Descartes’ın Augustinus’a ve daha da öteye -şüphecilere, bilim insanlarına,
hatta Stoacılara doğru- borçlu olduğu insanları bir araya getirirsek ciddi bir
kalabalıkla karşılaşırız. İnsanlığın kolektif üretimi olan bilgiyi veri almayan
hiçbir ‘bireysel düşünce’ yoktur.
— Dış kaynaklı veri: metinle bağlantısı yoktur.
-- a '#'-leading, terminator-free pattern matching with a '\r'/'\n' (or BOF) on its left
-- can only sit at a line start
lemma pvAccept_at_linestart {L : List (List Char)} (hsh : pvShapes L) {pat : List Char}
    (hhead : pat.head? = some '#') (q : Nat)
    (hq : pat <+: (L.flatten).drop q)
    (hprev : q = 0 ∨ (L.flatten)[q - 1]? = some '\r' ∨ (L.flatten)[q - 1]? = some '\n') :
    ∃ i, i < L.length ∧ q = pvPos L i := by
  have hpat : pat ≠ [] := by intro hx; rw [hx] at hhead; cases hhead
  have hqlt : q < L.flatten.length := by
    by_contra hx
    rw [List.drop_eq_nil_of_le (by omega)] at hq
    exact hpat (List.prefix_nil.mp hq)
  obtain ⟨i, l, k, hl, hk, rfl⟩ := pvFlatten_decomp L _ hqlt
  have hilt : i < L.length := by
    by_contra hx
    rw [List.getElem?_eq_none (by omega)] at hl; cases hl
  rcases k with _ | k'
  · exact ⟨i, hilt, rfl⟩
  · exfalso
    -- the previous character is inside line l at offset k'
    have hprevEq : (L.flatten)[pvPos L i + (k' + 1) - 1]? = l[k']? := by
      have : pvPos L i + (k' + 1) - 1 = pvPos L i + k' := by omega
      rw [this, pvGet_at_k L hl (by omega)]
    obtain ⟨body, t, rfl, hbody, ht⟩ := (pvShapes_get L hsh i l hl).1
    rcases hprev with hz | hprev
    · omega
    · by_cases hkb : k' < body.length
      · -- previous char is a body char: not a terminator
        have : (body ++ t)[k']? = some body[k'] := by
          rw [List.getElem?_append_left hkb]
          exact List.getElem?_eq_getElem hkb
        rw [hprevEq, this] at hprev
        have hmem : body[k'] ∈ body := List.getElem_mem _
        rcases hprev with h | h
        · exact (hbody _ hmem).2 (Option.some_inj.mp h)
        · exact (hbody _ hmem).1 (Option.some_inj.mp h)
      · -- previous char is in the terminator but not the line's last char: t = ['\r','\n']
        have htlen : k' + 1 - body.length < t.length := by
          simp only [List.length_append] at hk
          omega
        have hk'b : body.length ≤ k' := by omega
        have ht2 : t.length ≥ 2 := by omega
        rcases ht with rfl | rfl | rfl | ⟨_, rfl, _⟩ <;> simp at ht2
        -- t = ['\r', '\n']
        have hk'eq : k' = body.length := by simp at htlen; omega
        -- the character AT the match position is '\n'
        have hcur : (L.flatten)[pvPos L i + (k' + 1)]? = some '\n' := by
          rw [pvGet_at_k L hl hk, hk'eq]
          have h2 : body ++ ['\r', '\n'] = (body ++ ['\r']) ++ ['\n'] := by simp
          have h1 : body.length + 1 = (body ++ ['\r']).length := by simp
          rw [h2, h1, List.getElem?_concat_length]
        -- but the pattern starts with '#'
        have hcur2 : (L.flatten)[pvPos L i + (k' + 1)]? = some '#' := by
          rw [← List.head?_drop]
          obtain ⟨u, hu⟩ := hq
          rw [← hu]
          rcases pat with _ | ⟨c, pat'⟩
          · cases hhead
          · simp at hhead; simp [hhead]
        rw [hcur] at hcur2
        cases hcur2

-- ===== what pvFindLS finds: the first accepted position ≥ start =====
def pvAcc (cs pat : List Char) (excl : Option (List Char)) (q : Nat) : Prop :=
  pat <+: cs.drop q ∧
  (q = 0 ∨ cs[q - 1]? = some '\r' ∨ cs[q - 1]? = some '\n') ∧
  (∀ e, excl = some e → ¬ e <+: cs.drop q)

lemma pvCond_iff (cs : List Char) (excl : Option (List Char)) (p : Nat) :
    ((p == 0 || cs[p-1]? == some '\r' || cs[p-1]? == some '\n') &&
      !(excl.any fun e => PySem.Chars.startswith (cs.drop p) e)) = true ↔
    ((p = 0 ∨ cs[p - 1]? = some '\r' ∨ cs[p - 1]? = some '\n') ∧
      (∀ e, excl = some e → ¬ e <+: cs.drop p)) := by
  cases excl with
  | none => simp [or_assoc]
  | some e =>
    simp only [Option.any_some, Bool.and_eq_true, Bool.or_eq_true, beq_iff_eq,
      Bool.not_eq_eq_eq_not, Bool.not_true, Option.some.injEq]
    constructor
    · rintro ⟨h1, h2⟩
      refine ⟨by tauto, ?_⟩
      rintro e' rfl
      rw [← PySem.Chars.startswith_iff, h2]
      simp
    · rintro ⟨h1, h2⟩
      refine ⟨by tauto, ?_⟩
      have := h2 e rfl
      rw [← PySem.Chars.startswith_iff] at this
      simpa using this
Dolayısıyla ‘Bu benim düşüncem’, hatta diyebiliriz ki, medya çağında ‘bu benim imgem’ ifadeleri, en çok nesnelci
bilim insanlarının ve şairlerin sahip olduğu bir ‘hüsnü kuruntu’dur.
Yazılı-sözlü söylemin birinci tekil şahsı, düşüncenin orijinine değil gramatik
bir mecburiyete işaret eder. Şimdi kısaca diğer üç maddeyle ilgilenelim.]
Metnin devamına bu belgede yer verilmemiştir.